**Assigned task**
For the data below, give again exactly the lines from the one containing "-- pv_equiv track=rewrite | github.com/Ballistyxx/CLARA" through the one containing "spacing violations between", both ends included, and no others.

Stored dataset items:

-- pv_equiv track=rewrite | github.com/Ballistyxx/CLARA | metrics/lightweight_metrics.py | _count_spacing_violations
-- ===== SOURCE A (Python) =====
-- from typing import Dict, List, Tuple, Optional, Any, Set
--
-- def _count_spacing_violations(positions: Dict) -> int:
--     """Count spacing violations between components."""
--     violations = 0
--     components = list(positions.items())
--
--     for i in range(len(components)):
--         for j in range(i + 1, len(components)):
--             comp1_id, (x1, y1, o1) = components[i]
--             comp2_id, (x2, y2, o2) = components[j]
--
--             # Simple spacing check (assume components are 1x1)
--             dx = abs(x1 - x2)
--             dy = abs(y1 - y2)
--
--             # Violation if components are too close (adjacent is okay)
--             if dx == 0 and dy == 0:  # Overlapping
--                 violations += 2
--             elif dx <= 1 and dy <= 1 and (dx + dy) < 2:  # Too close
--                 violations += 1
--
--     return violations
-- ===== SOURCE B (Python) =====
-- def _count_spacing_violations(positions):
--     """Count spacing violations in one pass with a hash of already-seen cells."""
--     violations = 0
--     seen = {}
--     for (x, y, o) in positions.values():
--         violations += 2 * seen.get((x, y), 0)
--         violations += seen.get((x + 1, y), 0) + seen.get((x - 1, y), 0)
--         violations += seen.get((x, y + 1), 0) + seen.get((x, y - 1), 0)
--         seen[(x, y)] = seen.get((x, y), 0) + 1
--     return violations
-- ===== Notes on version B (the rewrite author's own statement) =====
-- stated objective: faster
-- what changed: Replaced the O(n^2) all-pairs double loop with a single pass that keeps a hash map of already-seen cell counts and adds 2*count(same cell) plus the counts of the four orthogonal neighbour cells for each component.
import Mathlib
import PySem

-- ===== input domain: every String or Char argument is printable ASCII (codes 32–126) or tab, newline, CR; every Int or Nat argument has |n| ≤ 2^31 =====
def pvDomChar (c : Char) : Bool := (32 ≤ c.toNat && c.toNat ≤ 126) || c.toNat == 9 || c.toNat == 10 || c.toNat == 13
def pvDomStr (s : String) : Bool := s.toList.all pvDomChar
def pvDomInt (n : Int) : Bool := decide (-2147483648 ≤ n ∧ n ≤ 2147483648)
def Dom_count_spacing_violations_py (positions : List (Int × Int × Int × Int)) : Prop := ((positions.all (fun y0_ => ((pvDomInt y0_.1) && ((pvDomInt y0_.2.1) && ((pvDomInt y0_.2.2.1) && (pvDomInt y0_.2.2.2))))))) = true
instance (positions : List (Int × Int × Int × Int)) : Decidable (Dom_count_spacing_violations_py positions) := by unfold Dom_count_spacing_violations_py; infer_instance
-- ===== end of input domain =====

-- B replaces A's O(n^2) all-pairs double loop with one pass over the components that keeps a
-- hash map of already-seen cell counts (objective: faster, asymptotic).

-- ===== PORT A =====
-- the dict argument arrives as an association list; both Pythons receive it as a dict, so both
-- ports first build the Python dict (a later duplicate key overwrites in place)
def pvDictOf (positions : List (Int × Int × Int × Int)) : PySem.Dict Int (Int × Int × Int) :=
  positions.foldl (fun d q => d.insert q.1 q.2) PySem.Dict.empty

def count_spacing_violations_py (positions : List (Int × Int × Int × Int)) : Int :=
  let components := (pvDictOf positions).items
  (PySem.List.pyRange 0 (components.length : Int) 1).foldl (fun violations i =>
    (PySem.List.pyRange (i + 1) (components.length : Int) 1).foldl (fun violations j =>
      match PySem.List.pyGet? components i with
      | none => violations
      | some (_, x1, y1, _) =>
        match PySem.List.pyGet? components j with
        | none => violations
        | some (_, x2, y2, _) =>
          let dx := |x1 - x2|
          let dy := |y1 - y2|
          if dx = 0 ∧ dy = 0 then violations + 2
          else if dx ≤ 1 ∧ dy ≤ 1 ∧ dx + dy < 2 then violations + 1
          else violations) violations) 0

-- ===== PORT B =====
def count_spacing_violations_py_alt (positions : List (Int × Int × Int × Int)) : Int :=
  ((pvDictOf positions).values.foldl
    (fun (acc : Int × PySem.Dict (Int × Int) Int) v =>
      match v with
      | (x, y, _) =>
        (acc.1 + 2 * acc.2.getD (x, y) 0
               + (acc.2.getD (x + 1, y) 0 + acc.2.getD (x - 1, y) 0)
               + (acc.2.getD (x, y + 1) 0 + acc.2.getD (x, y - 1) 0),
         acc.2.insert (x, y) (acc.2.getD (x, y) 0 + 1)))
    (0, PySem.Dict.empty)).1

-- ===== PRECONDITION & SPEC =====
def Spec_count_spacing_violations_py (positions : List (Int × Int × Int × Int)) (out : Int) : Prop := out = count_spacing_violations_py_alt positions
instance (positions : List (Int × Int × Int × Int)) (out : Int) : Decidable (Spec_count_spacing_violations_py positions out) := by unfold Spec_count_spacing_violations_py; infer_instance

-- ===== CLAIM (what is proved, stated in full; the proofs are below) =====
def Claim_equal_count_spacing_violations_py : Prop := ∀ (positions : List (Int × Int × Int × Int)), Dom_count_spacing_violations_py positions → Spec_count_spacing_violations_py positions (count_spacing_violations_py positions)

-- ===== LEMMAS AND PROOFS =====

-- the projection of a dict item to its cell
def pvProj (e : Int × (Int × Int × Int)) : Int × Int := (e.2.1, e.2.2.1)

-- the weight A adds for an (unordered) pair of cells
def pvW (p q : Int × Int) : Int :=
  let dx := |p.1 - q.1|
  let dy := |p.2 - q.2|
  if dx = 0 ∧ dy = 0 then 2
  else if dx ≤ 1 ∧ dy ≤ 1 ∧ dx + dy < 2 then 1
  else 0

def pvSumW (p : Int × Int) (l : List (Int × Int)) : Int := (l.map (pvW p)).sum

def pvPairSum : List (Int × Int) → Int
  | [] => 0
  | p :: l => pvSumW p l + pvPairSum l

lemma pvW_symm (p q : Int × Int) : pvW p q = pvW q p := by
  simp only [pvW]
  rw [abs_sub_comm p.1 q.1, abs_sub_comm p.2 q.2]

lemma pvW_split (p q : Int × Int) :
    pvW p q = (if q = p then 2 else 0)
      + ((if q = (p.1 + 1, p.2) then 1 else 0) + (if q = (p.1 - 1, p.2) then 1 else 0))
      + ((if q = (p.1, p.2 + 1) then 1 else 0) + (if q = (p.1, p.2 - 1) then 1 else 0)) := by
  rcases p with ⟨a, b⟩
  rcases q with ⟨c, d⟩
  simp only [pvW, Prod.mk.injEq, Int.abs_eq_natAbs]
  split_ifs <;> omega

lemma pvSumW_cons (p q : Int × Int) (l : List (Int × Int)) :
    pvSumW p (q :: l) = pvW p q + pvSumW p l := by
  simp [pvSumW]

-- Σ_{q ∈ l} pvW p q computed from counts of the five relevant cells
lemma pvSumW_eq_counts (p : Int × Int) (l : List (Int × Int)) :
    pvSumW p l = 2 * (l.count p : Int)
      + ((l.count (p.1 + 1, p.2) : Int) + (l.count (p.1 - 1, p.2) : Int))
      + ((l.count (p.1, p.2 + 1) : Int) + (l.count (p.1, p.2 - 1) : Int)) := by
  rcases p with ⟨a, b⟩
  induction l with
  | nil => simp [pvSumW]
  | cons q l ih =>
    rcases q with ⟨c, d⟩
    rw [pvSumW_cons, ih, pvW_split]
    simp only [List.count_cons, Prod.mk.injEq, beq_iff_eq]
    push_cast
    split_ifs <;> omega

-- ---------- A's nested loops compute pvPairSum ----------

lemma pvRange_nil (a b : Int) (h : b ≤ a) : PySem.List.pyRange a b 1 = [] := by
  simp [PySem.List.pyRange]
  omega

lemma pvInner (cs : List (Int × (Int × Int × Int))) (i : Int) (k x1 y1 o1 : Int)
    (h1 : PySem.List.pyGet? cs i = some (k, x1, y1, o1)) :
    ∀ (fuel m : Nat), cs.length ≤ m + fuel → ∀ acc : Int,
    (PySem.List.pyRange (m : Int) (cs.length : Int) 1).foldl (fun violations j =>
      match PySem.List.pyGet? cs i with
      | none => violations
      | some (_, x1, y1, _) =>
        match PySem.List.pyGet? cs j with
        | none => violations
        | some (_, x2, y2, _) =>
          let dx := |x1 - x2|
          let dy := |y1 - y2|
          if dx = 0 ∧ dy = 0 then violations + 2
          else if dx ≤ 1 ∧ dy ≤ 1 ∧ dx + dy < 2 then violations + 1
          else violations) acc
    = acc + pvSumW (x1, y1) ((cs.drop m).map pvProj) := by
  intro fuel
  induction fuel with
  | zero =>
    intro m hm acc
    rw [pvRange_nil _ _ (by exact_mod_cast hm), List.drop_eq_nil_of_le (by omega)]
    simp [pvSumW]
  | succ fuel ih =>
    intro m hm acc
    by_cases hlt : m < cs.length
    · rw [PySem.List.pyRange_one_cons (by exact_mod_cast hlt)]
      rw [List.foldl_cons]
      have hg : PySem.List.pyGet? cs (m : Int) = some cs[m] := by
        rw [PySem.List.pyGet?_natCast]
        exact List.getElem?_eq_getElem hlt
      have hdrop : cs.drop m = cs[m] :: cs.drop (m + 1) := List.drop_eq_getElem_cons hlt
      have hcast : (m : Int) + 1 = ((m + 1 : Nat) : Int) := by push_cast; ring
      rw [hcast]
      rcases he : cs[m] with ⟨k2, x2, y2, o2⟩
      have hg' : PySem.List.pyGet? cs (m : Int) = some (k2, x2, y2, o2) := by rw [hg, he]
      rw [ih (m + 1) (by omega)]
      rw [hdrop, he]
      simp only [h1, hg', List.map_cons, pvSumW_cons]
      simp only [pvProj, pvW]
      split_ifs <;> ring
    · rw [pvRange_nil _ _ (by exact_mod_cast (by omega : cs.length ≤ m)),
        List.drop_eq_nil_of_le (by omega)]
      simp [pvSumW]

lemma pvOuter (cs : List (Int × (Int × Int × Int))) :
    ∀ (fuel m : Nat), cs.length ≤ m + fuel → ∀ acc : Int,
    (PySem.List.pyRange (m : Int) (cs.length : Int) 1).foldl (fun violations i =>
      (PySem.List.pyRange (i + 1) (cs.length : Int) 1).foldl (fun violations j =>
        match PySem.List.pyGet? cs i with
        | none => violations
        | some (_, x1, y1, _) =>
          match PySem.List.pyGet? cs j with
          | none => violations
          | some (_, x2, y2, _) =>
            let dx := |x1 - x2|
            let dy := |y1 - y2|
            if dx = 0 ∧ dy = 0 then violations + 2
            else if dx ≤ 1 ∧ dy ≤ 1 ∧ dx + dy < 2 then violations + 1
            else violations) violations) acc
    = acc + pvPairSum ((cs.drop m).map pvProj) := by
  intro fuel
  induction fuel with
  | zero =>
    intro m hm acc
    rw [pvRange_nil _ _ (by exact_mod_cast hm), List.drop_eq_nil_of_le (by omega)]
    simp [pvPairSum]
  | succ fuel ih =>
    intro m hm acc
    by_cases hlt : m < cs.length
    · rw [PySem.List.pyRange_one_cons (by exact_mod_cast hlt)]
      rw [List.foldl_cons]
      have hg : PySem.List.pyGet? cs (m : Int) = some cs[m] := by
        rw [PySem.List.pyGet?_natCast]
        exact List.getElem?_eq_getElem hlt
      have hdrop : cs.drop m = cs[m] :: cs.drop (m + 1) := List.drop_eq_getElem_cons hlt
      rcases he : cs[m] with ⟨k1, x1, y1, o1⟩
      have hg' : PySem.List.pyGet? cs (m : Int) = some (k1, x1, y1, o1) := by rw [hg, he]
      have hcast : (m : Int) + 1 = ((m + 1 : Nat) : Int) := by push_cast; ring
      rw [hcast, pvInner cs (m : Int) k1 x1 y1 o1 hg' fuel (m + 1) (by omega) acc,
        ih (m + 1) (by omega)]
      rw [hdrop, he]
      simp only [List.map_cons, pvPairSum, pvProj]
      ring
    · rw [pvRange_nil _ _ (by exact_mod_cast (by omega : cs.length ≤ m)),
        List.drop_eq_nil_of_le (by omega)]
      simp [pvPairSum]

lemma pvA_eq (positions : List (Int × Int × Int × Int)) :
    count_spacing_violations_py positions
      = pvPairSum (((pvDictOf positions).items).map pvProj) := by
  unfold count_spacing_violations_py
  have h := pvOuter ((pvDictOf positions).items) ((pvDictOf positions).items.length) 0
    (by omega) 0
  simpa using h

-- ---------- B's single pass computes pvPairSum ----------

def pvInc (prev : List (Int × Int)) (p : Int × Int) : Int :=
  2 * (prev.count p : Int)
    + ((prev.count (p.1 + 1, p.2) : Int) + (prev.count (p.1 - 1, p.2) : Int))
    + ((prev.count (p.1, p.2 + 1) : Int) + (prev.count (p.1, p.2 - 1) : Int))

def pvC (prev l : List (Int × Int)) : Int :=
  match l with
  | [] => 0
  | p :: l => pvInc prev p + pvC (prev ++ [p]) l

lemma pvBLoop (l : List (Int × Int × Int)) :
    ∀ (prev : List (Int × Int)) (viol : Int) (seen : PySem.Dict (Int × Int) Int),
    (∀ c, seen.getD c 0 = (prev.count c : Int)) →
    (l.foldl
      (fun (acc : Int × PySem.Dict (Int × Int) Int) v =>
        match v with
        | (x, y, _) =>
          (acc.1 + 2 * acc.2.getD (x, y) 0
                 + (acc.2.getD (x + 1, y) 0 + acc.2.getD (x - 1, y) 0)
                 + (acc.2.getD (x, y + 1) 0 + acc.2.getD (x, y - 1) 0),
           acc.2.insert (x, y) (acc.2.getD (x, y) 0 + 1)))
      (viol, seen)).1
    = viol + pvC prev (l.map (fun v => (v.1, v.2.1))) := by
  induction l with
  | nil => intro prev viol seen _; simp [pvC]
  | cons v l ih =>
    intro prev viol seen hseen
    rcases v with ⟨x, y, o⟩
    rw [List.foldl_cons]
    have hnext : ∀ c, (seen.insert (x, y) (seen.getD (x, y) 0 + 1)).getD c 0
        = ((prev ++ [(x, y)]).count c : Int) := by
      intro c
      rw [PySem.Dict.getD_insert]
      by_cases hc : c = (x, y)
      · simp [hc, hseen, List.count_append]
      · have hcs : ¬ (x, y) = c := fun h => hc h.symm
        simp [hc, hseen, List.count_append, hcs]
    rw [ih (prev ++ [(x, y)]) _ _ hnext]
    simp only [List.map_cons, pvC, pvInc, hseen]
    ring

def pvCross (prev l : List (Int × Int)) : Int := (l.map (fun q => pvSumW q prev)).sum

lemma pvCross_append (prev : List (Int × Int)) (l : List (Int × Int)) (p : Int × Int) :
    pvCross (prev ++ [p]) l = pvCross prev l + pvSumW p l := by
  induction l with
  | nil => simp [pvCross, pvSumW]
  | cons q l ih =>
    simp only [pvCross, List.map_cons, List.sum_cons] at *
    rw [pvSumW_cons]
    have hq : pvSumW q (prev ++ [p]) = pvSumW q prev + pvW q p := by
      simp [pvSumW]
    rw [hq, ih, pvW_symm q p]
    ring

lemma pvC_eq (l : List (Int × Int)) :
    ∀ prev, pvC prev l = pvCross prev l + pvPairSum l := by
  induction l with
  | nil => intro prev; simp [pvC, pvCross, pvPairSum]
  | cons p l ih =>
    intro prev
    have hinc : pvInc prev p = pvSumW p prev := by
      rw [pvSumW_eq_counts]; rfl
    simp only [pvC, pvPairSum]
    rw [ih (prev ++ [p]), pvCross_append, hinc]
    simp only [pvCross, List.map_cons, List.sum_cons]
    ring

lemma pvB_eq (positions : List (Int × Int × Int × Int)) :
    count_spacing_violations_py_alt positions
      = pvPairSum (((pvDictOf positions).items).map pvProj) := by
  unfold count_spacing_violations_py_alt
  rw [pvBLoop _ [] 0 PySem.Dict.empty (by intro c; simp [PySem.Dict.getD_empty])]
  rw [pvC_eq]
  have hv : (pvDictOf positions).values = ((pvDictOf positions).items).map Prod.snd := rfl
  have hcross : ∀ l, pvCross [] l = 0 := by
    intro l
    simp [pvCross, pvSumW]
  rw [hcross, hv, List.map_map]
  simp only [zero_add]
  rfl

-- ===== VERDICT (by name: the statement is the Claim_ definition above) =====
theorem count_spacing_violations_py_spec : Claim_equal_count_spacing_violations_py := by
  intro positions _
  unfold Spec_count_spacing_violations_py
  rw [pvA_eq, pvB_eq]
--
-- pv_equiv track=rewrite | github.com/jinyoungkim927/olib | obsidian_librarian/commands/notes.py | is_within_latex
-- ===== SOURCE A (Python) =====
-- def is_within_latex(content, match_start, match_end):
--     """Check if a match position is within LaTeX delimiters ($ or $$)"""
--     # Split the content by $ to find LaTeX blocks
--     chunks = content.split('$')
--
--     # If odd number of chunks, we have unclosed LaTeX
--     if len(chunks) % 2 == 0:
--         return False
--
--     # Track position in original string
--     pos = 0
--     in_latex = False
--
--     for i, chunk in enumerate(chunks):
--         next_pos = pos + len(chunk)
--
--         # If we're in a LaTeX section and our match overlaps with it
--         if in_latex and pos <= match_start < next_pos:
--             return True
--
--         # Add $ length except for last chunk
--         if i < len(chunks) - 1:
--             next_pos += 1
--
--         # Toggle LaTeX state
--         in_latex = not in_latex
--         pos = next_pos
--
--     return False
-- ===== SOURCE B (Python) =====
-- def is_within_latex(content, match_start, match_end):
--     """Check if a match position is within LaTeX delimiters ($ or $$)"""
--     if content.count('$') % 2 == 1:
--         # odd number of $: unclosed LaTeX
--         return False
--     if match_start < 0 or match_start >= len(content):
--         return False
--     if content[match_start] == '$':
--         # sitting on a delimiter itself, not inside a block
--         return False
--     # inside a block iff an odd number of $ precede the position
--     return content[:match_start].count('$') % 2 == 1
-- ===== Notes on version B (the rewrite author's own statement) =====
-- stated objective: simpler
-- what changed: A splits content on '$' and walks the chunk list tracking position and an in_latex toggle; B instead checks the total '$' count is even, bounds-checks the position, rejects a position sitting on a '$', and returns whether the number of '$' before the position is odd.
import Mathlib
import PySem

**Result of the task**
-- pv_equiv track=rewrite | github.com/Ballistyxx/CLARA | metrics/lightweight_metrics.py | _count_spacing_violations
-- ===== SOURCE A (Python) =====
-- from typing import Dict, List, Tuple, Optional, Any, Set
--
-- def _count_spacing_violations(positions: Dict) -> int:
--     """Count spacing violations between components."""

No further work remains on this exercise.